→ **Exercise objective**:
Please repeat, from the entries that follow, the lines from the one containing "(PySem.Set.ofList xs).length = xs.length" through the one containing "xs).length - 1 := by" exactly, adding nothing.

→ **Saved data entries**:
>>>

-- pv_equiv track=rewrite | github.com/symbolic01/continuum | core/session_compress.py | _truncate_middle
-- ===== SOURCE A (Python) =====
-- def _truncate_middle(turns: list[dict], max_chars: int = 120_000) -> list[dict]:
--     """If turns exceed max_chars, keep first 15% + last 50%, drop the middle."""
--     total = sum(len(t.get("content", "")) for t in turns)
--     if total <= max_chars:
--         return turns
--
--     # Walk from start to find 15% boundary
--     head_budget = int(max_chars * 0.15)
--     head_chars = 0
--     head_end = 0
--     for i, t in enumerate(turns):
--         head_chars += len(t.get("content", ""))
--         if head_chars >= head_budget:
--             head_end = i + 1
--             break
--
--     # Walk from end to find 50% boundary
--     tail_budget = int(max_chars * 0.50)
--     tail_chars = 0
--     tail_start = len(turns)
--     for i in range(len(turns) - 1, -1, -1):
--         tail_chars += len(turns[i].get("content", ""))
--         if tail_chars >= tail_budget:
--             tail_start = i
--             break
--
--     if tail_start <= head_end:
--         return turns  # overlap — just return all
--
--     omitted = tail_start - head_end
--     marker = {"role": "user", "content": f"[... {omitted} turns of iterative work omitted ...]"}
--     return turns[:head_end] + [marker] + turns[tail_start:]
-- ===== SOURCE B (Python) =====
-- from bisect import bisect_left, bisect_right
-- from itertools import accumulate
--
--
-- def _truncate_middle(turns: list[dict], max_chars: int = 120_000) -> list[dict]:
--     """Prefix-sum + bisect re-implementation: same keep-head/keep-tail truncation."""
--     prefix = list(accumulate((len(t.get("content", "")) for t in turns), initial=0))
--     total = prefix[-1]
--     if total <= max_chars:
--         return turns
--
--     # head_end: first 1-based position where the running total reaches 15% budget
--     head_budget = int(max_chars * 0.15)
--     head_end = max(bisect_left(prefix, head_budget), 1) if turns else 0
--
--     # tail_start: largest index whose suffix sum reaches the 50% budget
--     tail_budget = int(max_chars * 0.50)
--     tail_start = min(bisect_right(prefix, total - tail_budget) - 1, len(turns) - 1)
--     if tail_start < 0:
--         tail_start = len(turns)
--
--     if tail_start <= head_end:
--         return turns
--
--     omitted = tail_start - head_end
--     marker = {"role": "user", "content": f"[... {omitted} turns of iterative work omitted ...]"}
--     return turns[:head_end] + [marker] + turns[tail_start:]
-- ===== Notes on version B (the rewrite author's own statement) =====
-- stated objective: alternative
-- what changed: B builds a prefix-sum table with itertools.accumulate once and finds the head/tail cut points with bisect binary searches instead of A's two directional accumulate-and-break scans.
import Mathlib
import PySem
-- pv_equiv track=rewrite | github.com/jags14/Codeforces-724-Div2 | main.py | isNice
-- ===== SOURCE A (Python) =====
-- def isNice(array):
--     for i in range(len(array)):
--         for j in range(len(array)):
--             if i == j:
--                 continue
--             diff = abs(array[i] - array[j])
--             if diff in array:
--                 continue
--             else:
--                 return False
--
--     return True
-- ===== SOURCE B (Python) =====
-- def isNice(array):
--     distinct = set(array)
--     if len(distinct) != len(array) and 0 not in distinct:
--         return False
--     vals = sorted(distinct)
--     for i in range(len(vals)):
--         for j in range(i + 1, len(vals)):
--             if vals[j] - vals[i] not in distinct:
--                 return False
--     return True
-- ===== Notes on version B (the rewrite author's own statement) =====
-- stated objective: alternative
-- what changed: B dedups the array into a set, sorts the distinct values, reduces duplicates to a single rule (a repeated value forces 0 to be present), and checks only ordered differences vals[j]-vals[i] for i<j against the set, replacing A's |a[i]-a[j]| scan over all ordered index pairs with list membership inside.
import Mathlib
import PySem

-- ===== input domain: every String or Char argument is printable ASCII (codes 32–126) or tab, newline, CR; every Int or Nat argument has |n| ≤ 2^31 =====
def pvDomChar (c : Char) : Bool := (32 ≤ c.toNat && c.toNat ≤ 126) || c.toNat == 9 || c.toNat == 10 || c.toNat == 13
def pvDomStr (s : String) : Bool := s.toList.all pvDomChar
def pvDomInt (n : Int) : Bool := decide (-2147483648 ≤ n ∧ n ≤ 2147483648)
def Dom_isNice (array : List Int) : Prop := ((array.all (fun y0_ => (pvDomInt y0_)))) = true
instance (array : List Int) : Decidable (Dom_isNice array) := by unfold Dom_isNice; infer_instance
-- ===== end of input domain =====

-- B dedups to the distinct values, sorts them, handles duplicates by a single 0-membership rule, and
-- checks only the ordered differences vals[j]-vals[i] (i<j) against the set; A scans all ordered index
-- pairs of the raw array testing |a[i]-a[j]| by list membership. Objective: alternative decomposition.


-- ===== PORT A =====
-- inner 'for j in range(len(array))' loop: early 'return False' = stop with false
def isNiceInner (array : List Int) (i : Nat) : List Nat → Bool
  | [] => true
  | j :: js =>
    if i = j then isNiceInner array i js
    else
      let diff := |array.getD i 0 - array.getD j 0|   -- array[i], array[j]: i,j ∈ range(len), always in range
      if array.contains diff then isNiceInner array i js
      else false

-- outer 'for i in range(len(array))' loop
def isNiceOuter (array : List Int) : List Nat → Bool
  | [] => true
  | i :: is =>
    if isNiceInner array i (List.range array.length) then isNiceOuter array is
    else false

def isNice (array : List Int) : Bool :=
  isNiceOuter array (List.range array.length)

-- ===== PORT B =====
-- inner 'for j in range(i + 1, len(vals))'
def isNiceAltInner (distinct : PySem.Set Int) (vals : List Int) (i : Nat) : List Nat → Bool
  | [] => true
  | j :: js =>
    if PySem.Set.contains distinct (vals.getD j 0 - vals.getD i 0) then
      isNiceAltInner distinct vals i js
    else false

-- outer 'for i in range(len(vals))'
def isNiceAltOuter (distinct : PySem.Set Int) (vals : List Int) : List Nat → Bool
  | [] => true
  | i :: is =>
    if isNiceAltInner distinct vals i (List.range' (i + 1) (vals.length - (i + 1))) then
      isNiceAltOuter distinct vals is
    else false

def isNice_alt (array : List Int) : Bool :=
  let distinct : PySem.Set Int := PySem.Set.ofList array
  if PySem.Set.len distinct ≠ PySem.List.len array ∧ ¬ PySem.Set.contains distinct 0 then
    false
  else
    let vals := PySem.List.sorted distinct (fun x => x) false
    isNiceAltOuter distinct vals (List.range vals.length)

-- ===== PRECONDITION & SPEC =====
def Spec_isNice (array : List Int) (out : Bool) : Prop := out = isNice_alt array
instance (array : List Int) (out : Bool) : Decidable (Spec_isNice array out) := by unfold Spec_isNice; infer_instance

-- ===== CLAIM (what is proved, stated in full; the proofs are below) =====
def Claim_equal_isNice : Prop := ∀ (array : List Int), Dom_isNice array → Spec_isNice array (isNice array)

-- ===== LEMMAS AND PROOFS =====

-- the common characterisation: all pairwise absolute differences at distinct positions occur in the array
def NiceProp (array : List Int) : Prop :=
  ∀ (k l : Nat) (hk : k < array.length) (hl : l < array.length),
    k ≠ l → |array[k] - array[l]| ∈ array

theorem isNiceInner_eq_all (array : List Int) (i : Nat) (js : List Nat) :
    isNiceInner array i js =
      js.all (fun j => decide (i = j) || array.contains |array.getD i 0 - array.getD j 0|) := by
  induction js with
  | nil => rfl
  | cons j js ih =>
    simp only [isNiceInner, List.all_cons]
    split_ifs with h1 h2 <;> simp_all

theorem isNiceOuter_eq_all (array : List Int) (is : List Nat) :
    isNiceOuter array is = is.all (fun i => isNiceInner array i (List.range array.length)) := by
  induction is with
  | nil => rfl
  | cons i is ih =>
    simp only [isNiceOuter, List.all_cons]
    split_ifs with h <;> simp_all

theorem isNice_iff (array : List Int) : isNice array = true ↔ NiceProp array := by
  unfold isNice NiceProp
  rw [isNiceOuter_eq_all]
  simp only [List.all_eq_true, List.mem_range, isNiceInner_eq_all,
    Bool.or_eq_true, decide_eq_true_eq, List.contains_iff_mem]
  constructor
  · intro h k l hk hl hne
    rcases h k hk l hl with h' | h'
    · exact absurd h' hne
    · rwa [List.getD_eq_getElem array 0 hk, List.getD_eq_getElem array 0 hl] at h'
  · intro h k hk l hl
    by_cases hkl : k = l
    · exact Or.inl hkl
    · refine Or.inr ?_
      rw [List.getD_eq_getElem array 0 hk, List.getD_eq_getElem array 0 hl]
      exact h k l hk hl hkl

-- abstract characterisation of B's condition, on the input alone
def NiceAltProp (array : List Int) : Prop :=
  (¬ array.Nodup → (0 : Int) ∈ array) ∧
  (∀ u ∈ array, ∀ v ∈ array, u < v → v - u ∈ array)

theorem isNiceAltInner_eq_all (distinct : PySem.Set Int) (vals : List Int) (i : Nat)
    (js : List Nat) :
    isNiceAltInner distinct vals i js =
      js.all (fun j => PySem.Set.contains distinct (vals.getD j 0 - vals.getD i 0)) := by
  induction js with
  | nil => rfl
  | cons j js ih =>
    simp only [isNiceAltInner, List.all_cons]
    split_ifs with h <;> simp_all

theorem isNiceAltOuter_eq_all (distinct : PySem.Set Int) (vals : List Int) (is : List Nat) :
    isNiceAltOuter distinct vals is =
      is.all (fun i =>
        isNiceAltInner distinct vals i (List.range' (i + 1) (vals.length - (i + 1)))) := by
  induction is with
  | nil => rfl
  | cons i is ih =>
    simp only [isNiceAltOuter, List.all_cons]
    split_ifs with h <;> simp_all

-- length of set(xs) equals length of xs iff xs has no duplicates
theorem length_discard_eq (s : List Int) (x : Int) (hs : s.Nodup) :
    (PySem.Set.discard s x).length = (s.erase x).length :=
  List.Perm.length_eq ((List.perm_ext_iff_of_nodup (PySem.Set.nodup_discard s x hs)
    (hs.erase x)).mpr (fun y => by
      rw [PySem.Set.mem_discard, hs.mem_erase_iff]; tauto))

theorem length_ofList_eq_iff (xs : List Int) :
    (PySem.Set.ofList xs).length = xs.length ↔ xs.Nodup := by
  induction xs with
  | nil => simp [PySem.Set.ofList]
  | cons x xs ih =>
    rw [PySem.Set.ofList_cons]
    by_cases hx : x ∈ xs
    · have hxS : x ∈ PySem.Set.ofList xs := (PySem.Set.mem_ofList ..).mpr hx
      have h1 : (PySem.Set.discard (PySem.Set.ofList xs) x).length
          = (PySem.Set.ofList xs).length - 1 := by
        rw [length_discard_eq _ _ (PySem.Set.nodup_ofList xs),
          List.length_erase_of_mem hxS]
      have hle := PySem.Set.length_ofList_le xs
      have hpos : 0 < (PySem.Set.ofList xs).length := List.length_pos_of_mem hxS
      simp only [List.length_cons, h1, List.nodup_cons]
      constructor
      · intro h; omega
      · rintro ⟨h1', _⟩; exact absurd hx h1'
    · have hxS : x ∉ PySem.Set.ofList xs := fun h => hx ((PySem.Set.mem_ofList ..).mp h)
      have h1 : (PySem.Set.discard (PySem.Set.ofList xs) x).length
          = (PySem.Set.ofList xs).length := by
        rw [length_discard_eq _ _ (PySem.Set.nodup_ofList xs),
          List.erase_of_not_mem hxS]
      simp only [List.length_cons, h1, List.nodup_cons]
      constructor
      · intro h; exact ⟨hx, ih.mp (by omega)⟩
      · rintro ⟨_, h2⟩; rw [ih.mpr h2]

theorem isNice_alt_iff (array : List Int) : isNice_alt array = true ↔ NiceAltProp array := by
  unfold isNice_alt NiceAltProp
  set S := PySem.Set.ofList array with hS
  set vals := PySem.List.sorted S (fun x => x) false with hvals
  have hmemS : ∀ y : Int, y ∈ S ↔ y ∈ array := fun y => PySem.Set.mem_ofList ..
  have hmemv : ∀ y : Int, y ∈ vals ↔ y ∈ array := by
    intro y; rw [hvals, PySem.List.mem_sorted]; exact hmemS y
  have hpw : vals.Pairwise (· < ·) := PySem.List.sorted_ofList_pairwise_lt array
  have hdup : (PySem.Set.len S ≠ PySem.List.len array) ↔ ¬ array.Nodup := by
    rw [PySem.Set.len, PySem.List.len_eq, hS, Ne, Int.natCast_inj,
      length_ofList_eq_iff]
  have hC : ∀ x : Int, (PySem.Set.contains S x = true) ↔ x ∈ array :=
    fun x => (PySem.Set.contains_iff ..).trans (hmemS x)
  change (if PySem.Set.len S ≠ PySem.List.len array ∧ ¬ PySem.Set.contains S 0 = true then false
      else isNiceAltOuter S vals (List.range vals.length)) = true ↔ _
  split_ifs with hguard
  · rw [false_iff]
    rintro ⟨h0, -⟩
    exact hguard.2 ((hC 0).mpr (h0 (hdup.mp hguard.1)))
  · rw [isNiceAltOuter_eq_all]
    simp only [List.all_eq_true, List.mem_range, isNiceAltInner_eq_all, List.mem_range',
      hC]
    constructor
    · intro h
      constructor
      · intro hnd
        rcases not_and_or.mp hguard with h1 | h1
        · exact absurd (hdup.mpr hnd) h1
        · exact (hC 0).mp (not_not.mp h1)
      · intro u hu v hv huv
        obtain ⟨i, hi, hvi⟩ := List.getElem_of_mem ((hmemv u).mpr hu)
        obtain ⟨j, hj, hvj⟩ := List.getElem_of_mem ((hmemv v).mpr hv)
        have hij : i < j := by
          rcases Nat.lt_trichotomy i j with h' | h' | h'
          · exact h'
          · subst h'; rw [hvi] at hvj; omega
          · have := List.pairwise_iff_getElem.mp hpw j i hj hi h'
            rw [hvi, hvj] at this; omega
        have := h i hi j ⟨j - (i + 1), by omega, by omega⟩
        rw [List.getD_eq_getElem vals 0 hi, List.getD_eq_getElem vals 0 hj, hvi, hvj] at this
        exact this
    · rintro ⟨_, h⟩ i hi j hj
      obtain ⟨k, hk, rfl⟩ := hj
      set j := i + 1 + k with hjdef
      have hj2 : j < vals.length := by omega
      simp only [one_mul]
      rw [List.getD_eq_getElem vals 0 hi, List.getD_eq_getElem vals 0 hj2]
      have hlt : vals[i] < vals[j] := List.pairwise_iff_getElem.mp hpw i j hi hj2 (by omega)
      exact h vals[i] ((hmemv _).mp (List.getElem_mem _)) vals[j] ((hmemv _).mp (List.getElem_mem _)) hlt

theorem nodup_iff_inj (array : List Int) :
    ¬ array.Nodup ↔ ∃ k l, ∃ (hk : k < array.length) (hl : l < array.length),
      k ≠ l ∧ array[k] = array[l] := by
  rw [List.nodup_iff_injective_getElem]
  constructor
  · intro h
    simp only [Function.Injective, not_forall] at h
    obtain ⟨⟨k, hk⟩, ⟨l, hl⟩, heq, hne⟩ := h
    exact ⟨k, l, hk, hl, by simpa using hne, heq⟩
  · rintro ⟨k, l, hk, hl, hne, heq⟩ hinj
    exact hne (congrArg Fin.val (hinj (a₁ := ⟨k, hk⟩) (a₂ := ⟨l, hl⟩) heq))

theorem niceProp_iff_alt (array : List Int) : NiceProp array ↔ NiceAltProp array := by
  unfold NiceProp NiceAltProp
  constructor
  · intro h
    constructor
    · intro hnd
      obtain ⟨k, l, hk, hl, hne, heq⟩ := (nodup_iff_inj array).mp hnd
      have := h k l hk hl hne
      rwa [heq, sub_self, abs_zero] at this
    · intro u hu v hv huv
      obtain ⟨k, hk, hak⟩ := List.getElem_of_mem hv
      obtain ⟨l, hl, hal⟩ := List.getElem_of_mem hu
      have hne : k ≠ l := fun he => by subst he; rw [hak] at hal; omega
      have := h k l hk hl hne
      rwa [hak, hal, abs_of_pos (by omega)] at this
  · rintro ⟨h0, hp⟩ k l hk hl hne
    rcases Int.lt_trichotomy array[k] array[l] with h' | h' | h'
    · rw [abs_of_neg (by omega)]
      have := hp array[k] (List.getElem_mem _) array[l] (List.getElem_mem _) h'
      simpa [neg_sub] using this
    · rw [h', sub_self, abs_zero]
      exact h0 ((nodup_iff_inj array).mpr ⟨k, l, hk, hl, hne, h'⟩)
    · rw [abs_of_pos (by omega)]
      exact hp array[l] (List.getElem_mem _) array[k] (List.getElem_mem _) h'

-- ===== VERDICT (by name: the statement is the Claim_ definition above) =====
theorem isNice_spec : Claim_equal_isNice := by
  intro array _
  unfold Spec_isNice
  rw [Bool.eq_iff_iff, isNice_iff, isNice_alt_iff]
  exact niceProp_iff_alt array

<<<

→ **Result**:
    (PySem.Set.ofList xs).length = xs.length ↔ xs.Nodup := by
  induction xs with
  | nil => simp [PySem.Set.ofList]
  | cons x xs ih =>
    rw [PySem.Set.ofList_cons]
    by_cases hx : x ∈ xs
    · have hxS : x ∈ PySem.Set.ofList xs := (PySem.Set.mem_ofList ..).mpr hx
      have h1 : (PySem.Set.discard (PySem.Set.ofList xs) x).length
          = (PySem.Set.ofList xs).length - 1 := by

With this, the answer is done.